REQUIREMENT: Set down, character for character, everything in the records below from the line holding "def pvDomStr (s" down to the line holding "-- B replaces", and no other line.
(Beginning of DATA FOR REVIEW)
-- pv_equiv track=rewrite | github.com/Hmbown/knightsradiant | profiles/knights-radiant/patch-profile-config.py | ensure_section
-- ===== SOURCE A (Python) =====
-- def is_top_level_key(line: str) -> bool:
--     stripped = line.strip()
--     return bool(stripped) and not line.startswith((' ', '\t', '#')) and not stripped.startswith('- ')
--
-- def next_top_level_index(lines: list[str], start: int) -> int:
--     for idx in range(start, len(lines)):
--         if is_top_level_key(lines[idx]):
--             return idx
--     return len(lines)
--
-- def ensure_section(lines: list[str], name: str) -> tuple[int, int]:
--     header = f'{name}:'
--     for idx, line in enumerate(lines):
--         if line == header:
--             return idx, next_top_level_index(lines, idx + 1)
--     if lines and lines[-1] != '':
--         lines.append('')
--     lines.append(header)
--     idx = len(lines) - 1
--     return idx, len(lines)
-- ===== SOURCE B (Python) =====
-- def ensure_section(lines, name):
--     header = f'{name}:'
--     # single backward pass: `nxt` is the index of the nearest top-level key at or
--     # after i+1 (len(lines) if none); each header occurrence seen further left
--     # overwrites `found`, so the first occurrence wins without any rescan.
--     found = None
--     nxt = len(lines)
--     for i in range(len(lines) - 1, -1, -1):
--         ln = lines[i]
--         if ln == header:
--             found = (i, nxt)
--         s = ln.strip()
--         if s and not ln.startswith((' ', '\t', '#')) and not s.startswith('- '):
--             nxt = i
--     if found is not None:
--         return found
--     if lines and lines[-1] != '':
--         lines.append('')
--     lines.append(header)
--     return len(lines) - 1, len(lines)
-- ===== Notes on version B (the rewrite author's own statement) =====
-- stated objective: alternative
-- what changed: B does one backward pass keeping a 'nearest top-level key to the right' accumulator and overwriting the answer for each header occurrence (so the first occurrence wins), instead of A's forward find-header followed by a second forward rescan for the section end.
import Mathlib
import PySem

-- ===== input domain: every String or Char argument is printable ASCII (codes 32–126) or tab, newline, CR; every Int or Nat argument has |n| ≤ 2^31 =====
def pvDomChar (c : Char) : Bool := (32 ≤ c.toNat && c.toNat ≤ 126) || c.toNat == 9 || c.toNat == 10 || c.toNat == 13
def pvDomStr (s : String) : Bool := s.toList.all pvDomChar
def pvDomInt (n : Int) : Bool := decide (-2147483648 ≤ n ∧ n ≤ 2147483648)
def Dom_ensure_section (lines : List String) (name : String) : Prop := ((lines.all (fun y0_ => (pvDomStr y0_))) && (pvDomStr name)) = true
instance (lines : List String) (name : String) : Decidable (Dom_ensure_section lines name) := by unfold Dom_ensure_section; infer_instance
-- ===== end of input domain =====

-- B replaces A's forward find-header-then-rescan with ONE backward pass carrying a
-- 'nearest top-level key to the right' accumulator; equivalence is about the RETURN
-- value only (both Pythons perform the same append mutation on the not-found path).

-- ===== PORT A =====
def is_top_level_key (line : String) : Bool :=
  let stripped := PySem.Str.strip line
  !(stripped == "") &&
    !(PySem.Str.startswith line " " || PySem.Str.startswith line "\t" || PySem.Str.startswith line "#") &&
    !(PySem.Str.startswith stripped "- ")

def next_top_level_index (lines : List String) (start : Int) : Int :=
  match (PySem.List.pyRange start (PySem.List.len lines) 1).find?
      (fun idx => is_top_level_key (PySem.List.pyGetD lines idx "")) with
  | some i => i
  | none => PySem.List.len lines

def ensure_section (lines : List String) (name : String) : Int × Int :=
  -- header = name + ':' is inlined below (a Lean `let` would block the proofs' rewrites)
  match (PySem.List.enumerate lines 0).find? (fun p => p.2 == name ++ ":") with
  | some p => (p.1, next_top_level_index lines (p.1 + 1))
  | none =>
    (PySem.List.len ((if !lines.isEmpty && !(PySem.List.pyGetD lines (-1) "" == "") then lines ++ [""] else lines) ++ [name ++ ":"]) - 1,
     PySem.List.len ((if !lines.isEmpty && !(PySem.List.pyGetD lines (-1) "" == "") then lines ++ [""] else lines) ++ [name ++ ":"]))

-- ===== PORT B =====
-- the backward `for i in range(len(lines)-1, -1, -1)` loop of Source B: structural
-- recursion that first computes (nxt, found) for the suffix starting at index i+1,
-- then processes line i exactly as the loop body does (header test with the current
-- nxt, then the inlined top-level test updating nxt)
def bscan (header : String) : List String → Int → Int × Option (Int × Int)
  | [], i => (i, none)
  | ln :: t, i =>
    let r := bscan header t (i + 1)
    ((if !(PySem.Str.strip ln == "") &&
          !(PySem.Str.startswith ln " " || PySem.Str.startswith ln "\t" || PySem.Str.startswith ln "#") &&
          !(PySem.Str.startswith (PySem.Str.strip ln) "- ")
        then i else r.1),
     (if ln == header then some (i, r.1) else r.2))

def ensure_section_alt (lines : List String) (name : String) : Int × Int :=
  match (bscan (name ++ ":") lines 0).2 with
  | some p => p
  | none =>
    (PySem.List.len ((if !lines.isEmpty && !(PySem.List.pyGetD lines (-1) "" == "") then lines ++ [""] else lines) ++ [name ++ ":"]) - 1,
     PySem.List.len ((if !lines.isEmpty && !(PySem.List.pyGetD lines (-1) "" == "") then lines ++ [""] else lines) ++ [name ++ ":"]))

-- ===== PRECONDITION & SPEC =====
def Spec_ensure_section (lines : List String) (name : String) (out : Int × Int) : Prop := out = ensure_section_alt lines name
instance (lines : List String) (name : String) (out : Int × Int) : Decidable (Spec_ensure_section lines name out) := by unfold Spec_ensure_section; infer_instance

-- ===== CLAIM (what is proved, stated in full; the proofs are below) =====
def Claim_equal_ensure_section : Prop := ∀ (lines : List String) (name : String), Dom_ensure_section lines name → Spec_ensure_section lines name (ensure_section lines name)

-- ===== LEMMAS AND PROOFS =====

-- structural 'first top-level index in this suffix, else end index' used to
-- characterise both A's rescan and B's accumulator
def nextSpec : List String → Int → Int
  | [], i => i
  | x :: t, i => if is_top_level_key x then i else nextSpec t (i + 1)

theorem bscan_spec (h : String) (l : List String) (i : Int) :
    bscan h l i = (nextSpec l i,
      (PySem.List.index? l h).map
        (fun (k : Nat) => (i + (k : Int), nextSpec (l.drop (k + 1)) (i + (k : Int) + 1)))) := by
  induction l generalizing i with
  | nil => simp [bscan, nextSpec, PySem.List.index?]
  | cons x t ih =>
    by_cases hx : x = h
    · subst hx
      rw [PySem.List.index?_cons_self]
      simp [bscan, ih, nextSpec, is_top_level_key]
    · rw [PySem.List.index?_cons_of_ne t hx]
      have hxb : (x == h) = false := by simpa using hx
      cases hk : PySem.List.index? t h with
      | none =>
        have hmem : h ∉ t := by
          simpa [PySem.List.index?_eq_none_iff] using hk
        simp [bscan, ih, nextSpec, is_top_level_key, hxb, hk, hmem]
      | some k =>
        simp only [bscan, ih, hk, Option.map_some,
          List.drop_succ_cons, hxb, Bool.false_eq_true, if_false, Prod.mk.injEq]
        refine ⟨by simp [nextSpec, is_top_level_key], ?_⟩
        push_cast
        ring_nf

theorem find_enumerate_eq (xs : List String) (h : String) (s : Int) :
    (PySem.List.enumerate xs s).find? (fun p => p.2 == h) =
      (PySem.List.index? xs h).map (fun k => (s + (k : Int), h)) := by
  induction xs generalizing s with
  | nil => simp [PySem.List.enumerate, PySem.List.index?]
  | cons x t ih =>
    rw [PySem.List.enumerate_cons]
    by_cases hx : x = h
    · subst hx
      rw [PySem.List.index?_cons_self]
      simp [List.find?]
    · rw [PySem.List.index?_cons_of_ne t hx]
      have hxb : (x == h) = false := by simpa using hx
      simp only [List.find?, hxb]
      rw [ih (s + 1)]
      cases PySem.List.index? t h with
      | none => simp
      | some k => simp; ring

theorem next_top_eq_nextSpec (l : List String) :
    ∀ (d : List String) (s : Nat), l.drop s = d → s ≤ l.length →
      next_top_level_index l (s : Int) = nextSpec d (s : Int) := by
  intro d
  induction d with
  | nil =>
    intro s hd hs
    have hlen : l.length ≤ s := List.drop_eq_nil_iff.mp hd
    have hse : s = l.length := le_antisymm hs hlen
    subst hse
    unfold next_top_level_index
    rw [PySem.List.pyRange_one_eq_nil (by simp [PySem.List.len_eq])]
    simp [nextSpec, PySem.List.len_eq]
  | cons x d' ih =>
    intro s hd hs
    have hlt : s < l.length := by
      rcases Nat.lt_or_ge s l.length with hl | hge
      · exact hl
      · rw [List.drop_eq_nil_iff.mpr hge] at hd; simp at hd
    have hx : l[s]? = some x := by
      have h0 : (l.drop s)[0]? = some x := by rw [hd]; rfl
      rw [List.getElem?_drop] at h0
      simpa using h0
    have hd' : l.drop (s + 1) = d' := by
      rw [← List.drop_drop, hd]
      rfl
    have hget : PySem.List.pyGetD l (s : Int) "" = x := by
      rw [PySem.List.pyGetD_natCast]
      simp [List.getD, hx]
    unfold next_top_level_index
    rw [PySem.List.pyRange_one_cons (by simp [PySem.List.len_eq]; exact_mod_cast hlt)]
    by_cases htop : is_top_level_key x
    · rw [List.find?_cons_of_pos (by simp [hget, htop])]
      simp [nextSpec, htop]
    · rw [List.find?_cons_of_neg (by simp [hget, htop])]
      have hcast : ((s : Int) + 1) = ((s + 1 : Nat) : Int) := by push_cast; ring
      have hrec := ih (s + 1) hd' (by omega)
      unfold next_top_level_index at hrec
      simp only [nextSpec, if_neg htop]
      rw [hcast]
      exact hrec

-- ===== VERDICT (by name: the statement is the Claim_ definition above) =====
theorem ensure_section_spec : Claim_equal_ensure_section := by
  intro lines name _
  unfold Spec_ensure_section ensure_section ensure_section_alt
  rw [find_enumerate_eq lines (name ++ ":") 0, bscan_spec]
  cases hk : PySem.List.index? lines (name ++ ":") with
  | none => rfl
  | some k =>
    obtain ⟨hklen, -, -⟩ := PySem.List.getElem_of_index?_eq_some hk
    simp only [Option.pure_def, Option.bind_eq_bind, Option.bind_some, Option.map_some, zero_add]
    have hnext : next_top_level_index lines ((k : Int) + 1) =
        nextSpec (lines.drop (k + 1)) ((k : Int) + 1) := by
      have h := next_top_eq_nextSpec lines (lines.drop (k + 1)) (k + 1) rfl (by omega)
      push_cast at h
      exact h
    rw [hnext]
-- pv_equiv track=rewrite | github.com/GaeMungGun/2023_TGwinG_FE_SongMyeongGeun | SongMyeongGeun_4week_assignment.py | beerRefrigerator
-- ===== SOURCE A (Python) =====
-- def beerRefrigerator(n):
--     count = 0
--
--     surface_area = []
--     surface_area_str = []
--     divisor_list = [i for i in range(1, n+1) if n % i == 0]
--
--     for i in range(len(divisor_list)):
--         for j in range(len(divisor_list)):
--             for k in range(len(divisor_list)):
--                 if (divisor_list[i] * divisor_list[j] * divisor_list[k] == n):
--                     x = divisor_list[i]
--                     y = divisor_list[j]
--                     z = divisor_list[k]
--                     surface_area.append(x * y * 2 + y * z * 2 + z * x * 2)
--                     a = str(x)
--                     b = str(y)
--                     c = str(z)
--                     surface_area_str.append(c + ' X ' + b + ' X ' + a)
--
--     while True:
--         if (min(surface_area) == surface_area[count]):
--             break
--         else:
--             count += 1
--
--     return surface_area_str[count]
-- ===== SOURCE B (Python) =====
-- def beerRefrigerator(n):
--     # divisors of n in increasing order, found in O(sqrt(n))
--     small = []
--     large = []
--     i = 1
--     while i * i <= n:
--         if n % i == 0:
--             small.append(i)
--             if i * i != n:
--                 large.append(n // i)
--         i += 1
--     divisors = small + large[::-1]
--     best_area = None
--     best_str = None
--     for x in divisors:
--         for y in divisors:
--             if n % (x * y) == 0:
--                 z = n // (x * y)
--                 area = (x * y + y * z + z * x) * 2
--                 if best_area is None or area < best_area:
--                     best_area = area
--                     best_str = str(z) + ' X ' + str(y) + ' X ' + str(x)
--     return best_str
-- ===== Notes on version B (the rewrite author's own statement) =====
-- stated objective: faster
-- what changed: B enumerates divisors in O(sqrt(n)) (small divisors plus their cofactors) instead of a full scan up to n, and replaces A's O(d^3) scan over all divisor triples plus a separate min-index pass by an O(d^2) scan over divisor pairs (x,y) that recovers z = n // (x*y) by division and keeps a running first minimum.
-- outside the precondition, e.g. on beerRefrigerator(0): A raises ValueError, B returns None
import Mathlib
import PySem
(End of DATA FOR REVIEW)
RESPONSE AREA:
def pvDomStr (s : String) : Bool := s.toList.all pvDomChar
def pvDomInt (n : Int) : Bool := decide (-2147483648 ≤ n ∧ n ≤ 2147483648)
def Dom_ensure_section (lines : List String) (name : String) : Prop := ((lines.all (fun y0_ => (pvDomStr y0_))) && (pvDomStr name)) = true
instance (lines : List String) (name : String) : Decidable (Dom_ensure_section lines name) := by unfold Dom_ensure_section; infer_instance
-- ===== end of input domain =====

-- B replaces A's forward find-header-then-rescan with ONE backward pass carrying a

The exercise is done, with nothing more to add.